REQUIRED ACTION
The required result is every line of the records that includes "unfold".

====

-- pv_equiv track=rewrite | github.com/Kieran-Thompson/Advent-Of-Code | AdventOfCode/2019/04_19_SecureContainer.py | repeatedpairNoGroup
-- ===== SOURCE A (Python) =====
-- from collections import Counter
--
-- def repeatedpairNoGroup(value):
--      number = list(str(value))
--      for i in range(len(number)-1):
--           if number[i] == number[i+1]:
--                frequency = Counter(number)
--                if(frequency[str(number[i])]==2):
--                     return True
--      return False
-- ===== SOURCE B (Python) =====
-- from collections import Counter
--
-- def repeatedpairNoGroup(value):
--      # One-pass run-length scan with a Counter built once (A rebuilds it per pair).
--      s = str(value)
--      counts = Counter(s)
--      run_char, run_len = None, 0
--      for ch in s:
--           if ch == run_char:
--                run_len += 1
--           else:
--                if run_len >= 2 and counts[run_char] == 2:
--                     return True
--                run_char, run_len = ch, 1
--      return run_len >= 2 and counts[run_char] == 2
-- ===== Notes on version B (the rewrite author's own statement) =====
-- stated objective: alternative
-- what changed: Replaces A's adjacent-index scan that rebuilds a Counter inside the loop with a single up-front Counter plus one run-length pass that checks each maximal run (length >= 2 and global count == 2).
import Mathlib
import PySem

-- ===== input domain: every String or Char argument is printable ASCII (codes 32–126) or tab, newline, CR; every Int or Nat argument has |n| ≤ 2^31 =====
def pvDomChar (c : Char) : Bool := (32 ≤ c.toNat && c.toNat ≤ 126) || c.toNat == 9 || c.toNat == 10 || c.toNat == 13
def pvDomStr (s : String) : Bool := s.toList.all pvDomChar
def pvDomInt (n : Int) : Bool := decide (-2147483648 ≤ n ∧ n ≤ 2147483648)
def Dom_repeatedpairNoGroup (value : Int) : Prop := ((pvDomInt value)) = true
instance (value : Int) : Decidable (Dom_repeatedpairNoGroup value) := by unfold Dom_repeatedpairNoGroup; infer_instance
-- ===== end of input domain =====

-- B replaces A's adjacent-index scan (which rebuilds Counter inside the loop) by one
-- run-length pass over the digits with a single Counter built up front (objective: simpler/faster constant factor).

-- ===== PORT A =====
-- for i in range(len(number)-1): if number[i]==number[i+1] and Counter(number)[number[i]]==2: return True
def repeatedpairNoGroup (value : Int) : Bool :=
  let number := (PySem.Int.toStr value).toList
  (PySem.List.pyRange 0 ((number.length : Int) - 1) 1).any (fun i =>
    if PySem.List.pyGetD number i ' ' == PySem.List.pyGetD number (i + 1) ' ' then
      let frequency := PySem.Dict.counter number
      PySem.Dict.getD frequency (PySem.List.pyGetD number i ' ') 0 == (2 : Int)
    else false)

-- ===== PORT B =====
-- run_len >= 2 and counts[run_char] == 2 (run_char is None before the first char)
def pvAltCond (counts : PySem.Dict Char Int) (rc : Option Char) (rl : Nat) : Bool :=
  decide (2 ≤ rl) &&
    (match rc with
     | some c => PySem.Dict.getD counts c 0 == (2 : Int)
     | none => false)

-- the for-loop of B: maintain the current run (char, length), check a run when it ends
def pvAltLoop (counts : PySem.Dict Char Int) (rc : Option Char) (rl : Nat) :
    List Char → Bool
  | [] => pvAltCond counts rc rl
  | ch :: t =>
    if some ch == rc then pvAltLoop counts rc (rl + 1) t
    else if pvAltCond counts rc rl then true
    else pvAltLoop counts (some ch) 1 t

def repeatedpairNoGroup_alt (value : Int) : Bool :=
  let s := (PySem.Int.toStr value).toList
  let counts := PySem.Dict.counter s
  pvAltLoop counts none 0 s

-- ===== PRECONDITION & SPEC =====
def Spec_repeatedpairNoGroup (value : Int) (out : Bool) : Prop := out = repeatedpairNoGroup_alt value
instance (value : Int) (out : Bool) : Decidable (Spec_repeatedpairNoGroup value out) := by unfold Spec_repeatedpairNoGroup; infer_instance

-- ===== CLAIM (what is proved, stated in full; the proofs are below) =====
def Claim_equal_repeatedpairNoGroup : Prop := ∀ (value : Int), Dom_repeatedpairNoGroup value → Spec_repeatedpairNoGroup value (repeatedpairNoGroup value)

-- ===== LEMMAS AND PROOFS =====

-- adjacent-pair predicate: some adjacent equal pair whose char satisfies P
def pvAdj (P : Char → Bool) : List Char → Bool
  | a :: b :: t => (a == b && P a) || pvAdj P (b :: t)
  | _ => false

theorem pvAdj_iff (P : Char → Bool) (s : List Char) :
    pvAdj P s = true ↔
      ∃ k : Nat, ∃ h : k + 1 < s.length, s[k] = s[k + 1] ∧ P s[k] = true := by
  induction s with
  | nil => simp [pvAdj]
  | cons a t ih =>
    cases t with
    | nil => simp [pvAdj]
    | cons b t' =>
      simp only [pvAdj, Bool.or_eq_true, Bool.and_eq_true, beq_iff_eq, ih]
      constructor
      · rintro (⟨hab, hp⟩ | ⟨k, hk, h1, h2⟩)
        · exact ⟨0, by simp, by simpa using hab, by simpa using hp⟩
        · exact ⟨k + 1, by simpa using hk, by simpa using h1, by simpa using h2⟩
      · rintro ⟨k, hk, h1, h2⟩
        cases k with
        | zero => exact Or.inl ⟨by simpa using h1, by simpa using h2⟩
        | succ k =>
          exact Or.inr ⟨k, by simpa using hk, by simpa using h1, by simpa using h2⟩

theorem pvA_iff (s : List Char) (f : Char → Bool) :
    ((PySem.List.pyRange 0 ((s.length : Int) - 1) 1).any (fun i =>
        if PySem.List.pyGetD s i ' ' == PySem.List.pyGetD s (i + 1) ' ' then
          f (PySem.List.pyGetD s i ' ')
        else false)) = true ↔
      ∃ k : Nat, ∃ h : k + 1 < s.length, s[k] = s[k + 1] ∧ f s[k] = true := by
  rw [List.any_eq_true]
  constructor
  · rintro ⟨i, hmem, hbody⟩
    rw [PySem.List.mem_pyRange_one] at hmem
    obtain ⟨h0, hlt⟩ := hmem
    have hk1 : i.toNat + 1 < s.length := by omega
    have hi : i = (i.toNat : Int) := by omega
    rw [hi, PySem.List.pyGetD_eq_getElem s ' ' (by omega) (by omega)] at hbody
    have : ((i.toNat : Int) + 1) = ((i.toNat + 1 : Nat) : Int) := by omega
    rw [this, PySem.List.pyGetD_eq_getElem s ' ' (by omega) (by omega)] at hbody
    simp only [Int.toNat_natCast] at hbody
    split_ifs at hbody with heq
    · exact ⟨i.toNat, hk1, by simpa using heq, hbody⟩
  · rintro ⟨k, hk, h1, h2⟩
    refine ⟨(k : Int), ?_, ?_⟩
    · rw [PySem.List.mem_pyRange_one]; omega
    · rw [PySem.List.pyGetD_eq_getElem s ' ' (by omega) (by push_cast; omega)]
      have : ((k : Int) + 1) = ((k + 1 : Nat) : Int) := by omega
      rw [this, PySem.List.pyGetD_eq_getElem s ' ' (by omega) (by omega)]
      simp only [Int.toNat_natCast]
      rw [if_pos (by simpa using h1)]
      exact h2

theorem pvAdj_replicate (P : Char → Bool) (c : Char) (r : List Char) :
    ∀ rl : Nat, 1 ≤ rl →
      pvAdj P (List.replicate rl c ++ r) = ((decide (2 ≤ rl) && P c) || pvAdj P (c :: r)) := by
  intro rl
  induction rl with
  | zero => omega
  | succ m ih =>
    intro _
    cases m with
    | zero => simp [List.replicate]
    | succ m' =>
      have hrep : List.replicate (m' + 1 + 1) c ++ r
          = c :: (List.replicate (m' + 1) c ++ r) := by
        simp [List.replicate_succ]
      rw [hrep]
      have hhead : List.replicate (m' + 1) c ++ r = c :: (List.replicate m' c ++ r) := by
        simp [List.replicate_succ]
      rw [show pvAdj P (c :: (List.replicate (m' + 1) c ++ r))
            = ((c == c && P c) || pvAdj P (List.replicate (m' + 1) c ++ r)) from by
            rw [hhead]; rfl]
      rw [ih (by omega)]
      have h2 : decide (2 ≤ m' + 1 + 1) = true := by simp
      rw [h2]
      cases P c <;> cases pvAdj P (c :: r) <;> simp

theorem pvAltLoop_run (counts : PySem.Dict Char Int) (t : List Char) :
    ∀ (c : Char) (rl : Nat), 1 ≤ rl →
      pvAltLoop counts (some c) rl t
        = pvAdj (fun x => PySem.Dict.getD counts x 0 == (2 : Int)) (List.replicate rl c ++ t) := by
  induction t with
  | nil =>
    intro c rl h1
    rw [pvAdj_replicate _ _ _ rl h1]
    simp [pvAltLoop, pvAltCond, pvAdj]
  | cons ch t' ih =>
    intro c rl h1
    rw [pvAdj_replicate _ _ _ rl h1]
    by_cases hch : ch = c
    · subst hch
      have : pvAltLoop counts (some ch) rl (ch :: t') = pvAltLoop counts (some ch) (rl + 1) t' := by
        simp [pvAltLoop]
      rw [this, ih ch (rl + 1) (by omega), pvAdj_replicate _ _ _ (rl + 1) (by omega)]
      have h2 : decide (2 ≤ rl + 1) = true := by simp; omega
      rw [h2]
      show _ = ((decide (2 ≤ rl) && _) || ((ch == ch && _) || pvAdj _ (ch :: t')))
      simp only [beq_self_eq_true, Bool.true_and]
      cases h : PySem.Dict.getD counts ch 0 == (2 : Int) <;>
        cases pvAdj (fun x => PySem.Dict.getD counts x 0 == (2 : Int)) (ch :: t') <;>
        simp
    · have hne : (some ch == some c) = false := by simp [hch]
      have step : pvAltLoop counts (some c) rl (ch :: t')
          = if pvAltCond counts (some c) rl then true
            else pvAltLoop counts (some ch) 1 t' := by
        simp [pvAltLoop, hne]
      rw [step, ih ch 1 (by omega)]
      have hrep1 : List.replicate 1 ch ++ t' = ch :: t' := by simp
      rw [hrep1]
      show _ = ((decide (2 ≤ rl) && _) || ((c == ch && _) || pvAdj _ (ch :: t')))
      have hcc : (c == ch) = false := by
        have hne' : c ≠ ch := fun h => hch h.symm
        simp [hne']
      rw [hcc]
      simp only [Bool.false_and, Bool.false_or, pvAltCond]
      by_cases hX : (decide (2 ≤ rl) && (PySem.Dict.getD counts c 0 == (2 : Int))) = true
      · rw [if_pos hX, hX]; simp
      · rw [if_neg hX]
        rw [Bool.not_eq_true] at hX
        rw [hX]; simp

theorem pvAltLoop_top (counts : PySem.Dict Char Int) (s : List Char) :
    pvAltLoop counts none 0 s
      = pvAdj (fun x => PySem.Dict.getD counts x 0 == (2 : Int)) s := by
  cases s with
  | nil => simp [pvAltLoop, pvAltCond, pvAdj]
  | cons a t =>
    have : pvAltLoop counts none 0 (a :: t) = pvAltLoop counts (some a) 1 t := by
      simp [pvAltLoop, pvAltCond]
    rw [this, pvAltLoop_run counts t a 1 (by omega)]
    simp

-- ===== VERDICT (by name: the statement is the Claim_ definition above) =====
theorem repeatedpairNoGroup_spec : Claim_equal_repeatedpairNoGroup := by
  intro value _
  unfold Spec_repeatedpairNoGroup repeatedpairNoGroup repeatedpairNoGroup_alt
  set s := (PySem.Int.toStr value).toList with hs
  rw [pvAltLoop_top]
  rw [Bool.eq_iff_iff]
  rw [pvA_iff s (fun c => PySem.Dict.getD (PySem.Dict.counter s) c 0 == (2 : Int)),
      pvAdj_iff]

====

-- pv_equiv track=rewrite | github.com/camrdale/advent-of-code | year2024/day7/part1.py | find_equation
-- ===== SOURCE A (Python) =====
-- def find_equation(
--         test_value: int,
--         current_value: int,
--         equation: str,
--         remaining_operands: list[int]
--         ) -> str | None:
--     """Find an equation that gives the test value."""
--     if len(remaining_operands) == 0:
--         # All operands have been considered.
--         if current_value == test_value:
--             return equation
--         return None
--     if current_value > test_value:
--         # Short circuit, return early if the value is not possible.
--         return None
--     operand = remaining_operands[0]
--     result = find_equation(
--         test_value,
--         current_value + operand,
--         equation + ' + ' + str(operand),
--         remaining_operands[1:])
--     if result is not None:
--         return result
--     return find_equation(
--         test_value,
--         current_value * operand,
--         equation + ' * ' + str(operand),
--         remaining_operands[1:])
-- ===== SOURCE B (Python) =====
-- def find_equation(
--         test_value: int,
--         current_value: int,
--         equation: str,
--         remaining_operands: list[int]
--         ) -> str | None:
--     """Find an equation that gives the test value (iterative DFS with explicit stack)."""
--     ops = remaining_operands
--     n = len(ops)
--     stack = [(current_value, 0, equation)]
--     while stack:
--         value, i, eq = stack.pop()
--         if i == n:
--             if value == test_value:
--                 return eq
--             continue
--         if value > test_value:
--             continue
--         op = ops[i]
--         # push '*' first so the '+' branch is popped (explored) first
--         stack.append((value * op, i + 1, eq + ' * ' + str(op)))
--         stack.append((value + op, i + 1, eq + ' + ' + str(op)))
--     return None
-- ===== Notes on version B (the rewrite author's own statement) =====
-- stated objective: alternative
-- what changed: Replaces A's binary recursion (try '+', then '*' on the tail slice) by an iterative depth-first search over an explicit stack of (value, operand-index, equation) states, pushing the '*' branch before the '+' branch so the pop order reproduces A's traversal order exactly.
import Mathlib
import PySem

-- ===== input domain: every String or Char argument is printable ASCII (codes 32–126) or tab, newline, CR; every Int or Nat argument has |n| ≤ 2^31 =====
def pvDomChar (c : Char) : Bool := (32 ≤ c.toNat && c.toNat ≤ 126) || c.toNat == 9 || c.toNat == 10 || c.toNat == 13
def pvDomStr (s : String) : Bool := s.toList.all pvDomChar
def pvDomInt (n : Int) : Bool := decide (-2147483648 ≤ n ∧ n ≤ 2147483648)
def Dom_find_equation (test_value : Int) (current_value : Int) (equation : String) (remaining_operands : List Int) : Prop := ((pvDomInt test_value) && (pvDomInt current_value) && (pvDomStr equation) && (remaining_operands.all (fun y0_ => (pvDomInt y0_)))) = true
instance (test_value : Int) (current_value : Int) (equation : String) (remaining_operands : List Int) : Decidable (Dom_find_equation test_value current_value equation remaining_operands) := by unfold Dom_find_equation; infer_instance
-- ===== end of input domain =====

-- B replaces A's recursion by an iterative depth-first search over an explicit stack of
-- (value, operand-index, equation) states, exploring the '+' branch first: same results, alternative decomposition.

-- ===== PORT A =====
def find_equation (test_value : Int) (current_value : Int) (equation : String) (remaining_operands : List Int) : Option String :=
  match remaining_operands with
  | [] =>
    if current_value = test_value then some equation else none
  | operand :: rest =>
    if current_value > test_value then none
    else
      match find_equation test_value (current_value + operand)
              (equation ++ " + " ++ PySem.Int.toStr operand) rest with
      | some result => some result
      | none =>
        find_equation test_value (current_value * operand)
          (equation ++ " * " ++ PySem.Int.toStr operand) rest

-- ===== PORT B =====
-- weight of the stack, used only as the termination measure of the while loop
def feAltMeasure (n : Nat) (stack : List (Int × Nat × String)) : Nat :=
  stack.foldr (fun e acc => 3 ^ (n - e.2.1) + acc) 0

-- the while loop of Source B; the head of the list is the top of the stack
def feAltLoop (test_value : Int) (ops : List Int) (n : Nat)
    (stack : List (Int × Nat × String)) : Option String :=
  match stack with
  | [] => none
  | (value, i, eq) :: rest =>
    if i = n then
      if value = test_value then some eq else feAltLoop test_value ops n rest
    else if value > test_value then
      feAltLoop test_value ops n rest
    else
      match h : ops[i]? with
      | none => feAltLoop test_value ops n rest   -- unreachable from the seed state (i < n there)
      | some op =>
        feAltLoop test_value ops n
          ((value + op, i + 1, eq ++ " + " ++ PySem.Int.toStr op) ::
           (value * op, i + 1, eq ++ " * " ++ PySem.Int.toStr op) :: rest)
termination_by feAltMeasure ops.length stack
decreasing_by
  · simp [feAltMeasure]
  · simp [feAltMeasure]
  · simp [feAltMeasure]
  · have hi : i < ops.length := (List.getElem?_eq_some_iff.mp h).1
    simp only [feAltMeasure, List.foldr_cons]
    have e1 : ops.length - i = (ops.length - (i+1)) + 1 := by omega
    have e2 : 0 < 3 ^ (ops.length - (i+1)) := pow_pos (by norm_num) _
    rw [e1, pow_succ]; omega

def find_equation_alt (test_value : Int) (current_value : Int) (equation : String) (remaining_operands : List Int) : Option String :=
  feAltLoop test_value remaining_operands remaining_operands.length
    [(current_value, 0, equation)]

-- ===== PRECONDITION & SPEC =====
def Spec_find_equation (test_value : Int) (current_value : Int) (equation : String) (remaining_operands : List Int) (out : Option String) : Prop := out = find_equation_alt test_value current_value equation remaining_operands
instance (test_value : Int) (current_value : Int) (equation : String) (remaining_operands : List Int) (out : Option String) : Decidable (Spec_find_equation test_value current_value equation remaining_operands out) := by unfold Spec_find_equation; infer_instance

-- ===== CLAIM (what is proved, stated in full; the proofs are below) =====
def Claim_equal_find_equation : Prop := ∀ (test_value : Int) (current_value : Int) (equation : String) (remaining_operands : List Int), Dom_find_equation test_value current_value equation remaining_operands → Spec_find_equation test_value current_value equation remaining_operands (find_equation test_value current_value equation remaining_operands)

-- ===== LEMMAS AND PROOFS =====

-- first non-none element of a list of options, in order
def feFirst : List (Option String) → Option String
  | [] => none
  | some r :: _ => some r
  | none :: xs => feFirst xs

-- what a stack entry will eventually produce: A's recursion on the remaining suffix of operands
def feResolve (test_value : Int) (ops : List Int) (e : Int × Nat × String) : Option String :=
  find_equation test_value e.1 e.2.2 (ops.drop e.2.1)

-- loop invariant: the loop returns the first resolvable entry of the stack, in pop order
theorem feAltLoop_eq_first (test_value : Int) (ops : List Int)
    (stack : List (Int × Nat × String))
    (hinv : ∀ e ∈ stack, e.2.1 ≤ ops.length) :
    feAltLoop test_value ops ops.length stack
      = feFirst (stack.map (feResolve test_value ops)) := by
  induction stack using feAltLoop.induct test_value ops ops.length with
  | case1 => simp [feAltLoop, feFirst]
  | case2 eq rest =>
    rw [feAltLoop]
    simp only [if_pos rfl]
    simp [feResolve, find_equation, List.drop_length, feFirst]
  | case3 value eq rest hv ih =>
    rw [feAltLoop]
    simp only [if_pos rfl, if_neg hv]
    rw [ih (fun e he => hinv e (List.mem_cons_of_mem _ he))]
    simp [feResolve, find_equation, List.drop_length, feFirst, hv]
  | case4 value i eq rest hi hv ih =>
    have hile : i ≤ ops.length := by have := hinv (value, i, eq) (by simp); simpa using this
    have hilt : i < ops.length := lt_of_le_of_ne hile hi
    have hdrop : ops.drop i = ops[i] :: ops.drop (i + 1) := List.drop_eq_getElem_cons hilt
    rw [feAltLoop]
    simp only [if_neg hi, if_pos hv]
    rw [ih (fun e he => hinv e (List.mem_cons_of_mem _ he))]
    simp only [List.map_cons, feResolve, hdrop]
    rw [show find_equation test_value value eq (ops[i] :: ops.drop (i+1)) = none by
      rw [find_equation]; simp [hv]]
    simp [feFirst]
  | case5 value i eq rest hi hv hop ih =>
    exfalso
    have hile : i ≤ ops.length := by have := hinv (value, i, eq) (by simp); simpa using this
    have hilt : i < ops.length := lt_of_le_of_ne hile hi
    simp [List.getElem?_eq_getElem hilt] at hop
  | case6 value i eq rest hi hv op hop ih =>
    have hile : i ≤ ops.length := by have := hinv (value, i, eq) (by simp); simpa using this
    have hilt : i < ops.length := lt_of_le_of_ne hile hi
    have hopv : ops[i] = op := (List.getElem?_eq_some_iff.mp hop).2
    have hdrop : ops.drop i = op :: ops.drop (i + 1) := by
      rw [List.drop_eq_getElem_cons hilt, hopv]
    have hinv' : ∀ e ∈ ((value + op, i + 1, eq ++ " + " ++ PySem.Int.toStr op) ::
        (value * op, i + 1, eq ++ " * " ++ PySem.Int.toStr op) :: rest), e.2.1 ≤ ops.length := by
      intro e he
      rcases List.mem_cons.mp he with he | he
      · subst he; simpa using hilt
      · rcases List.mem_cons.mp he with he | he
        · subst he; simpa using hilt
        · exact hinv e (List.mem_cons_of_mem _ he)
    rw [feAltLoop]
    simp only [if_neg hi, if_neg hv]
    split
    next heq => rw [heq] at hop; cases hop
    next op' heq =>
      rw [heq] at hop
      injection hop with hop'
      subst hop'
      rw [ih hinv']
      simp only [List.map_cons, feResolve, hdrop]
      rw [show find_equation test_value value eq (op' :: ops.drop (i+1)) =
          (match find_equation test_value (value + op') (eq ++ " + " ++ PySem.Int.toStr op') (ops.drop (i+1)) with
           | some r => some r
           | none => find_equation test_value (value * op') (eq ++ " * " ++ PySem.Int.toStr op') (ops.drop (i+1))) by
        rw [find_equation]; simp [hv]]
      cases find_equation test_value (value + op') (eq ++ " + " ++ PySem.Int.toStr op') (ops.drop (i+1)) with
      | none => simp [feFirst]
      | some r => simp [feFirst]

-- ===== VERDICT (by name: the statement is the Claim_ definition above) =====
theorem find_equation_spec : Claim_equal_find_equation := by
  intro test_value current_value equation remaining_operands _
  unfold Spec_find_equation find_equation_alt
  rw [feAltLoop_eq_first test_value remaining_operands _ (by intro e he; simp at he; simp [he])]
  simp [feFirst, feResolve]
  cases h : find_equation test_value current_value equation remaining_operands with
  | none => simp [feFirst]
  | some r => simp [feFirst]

====

RESULT FOR THIS TASK
instance (value : Int) : Decidable (Dom_repeatedpairNoGroup value) := by unfold Dom_repeatedpairNoGroup; infer_instance
instance (value : Int) (out : Bool) : Decidable (Spec_repeatedpairNoGroup value out) := by unfold Spec_repeatedpairNoGroup; infer_instance
  unfold Spec_repeatedpairNoGroup repeatedpairNoGroup repeatedpairNoGroup_alt
instance (test_value : Int) (current_value : Int) (equation : String) (remaining_operands : List Int) : Decidable (Dom_find_equation test_value current_value equation remaining_operands) := by unfold Dom_find_equation; infer_instance
instance (test_value : Int) (current_value : Int) (equation : String) (remaining_operands : List Int) (out : Option String) : Decidable (Spec_find_equation test_value current_value equation remaining_operands out) := by unfold Spec_find_equation; infer_instance
  unfold Spec_find_equation find_equation_alt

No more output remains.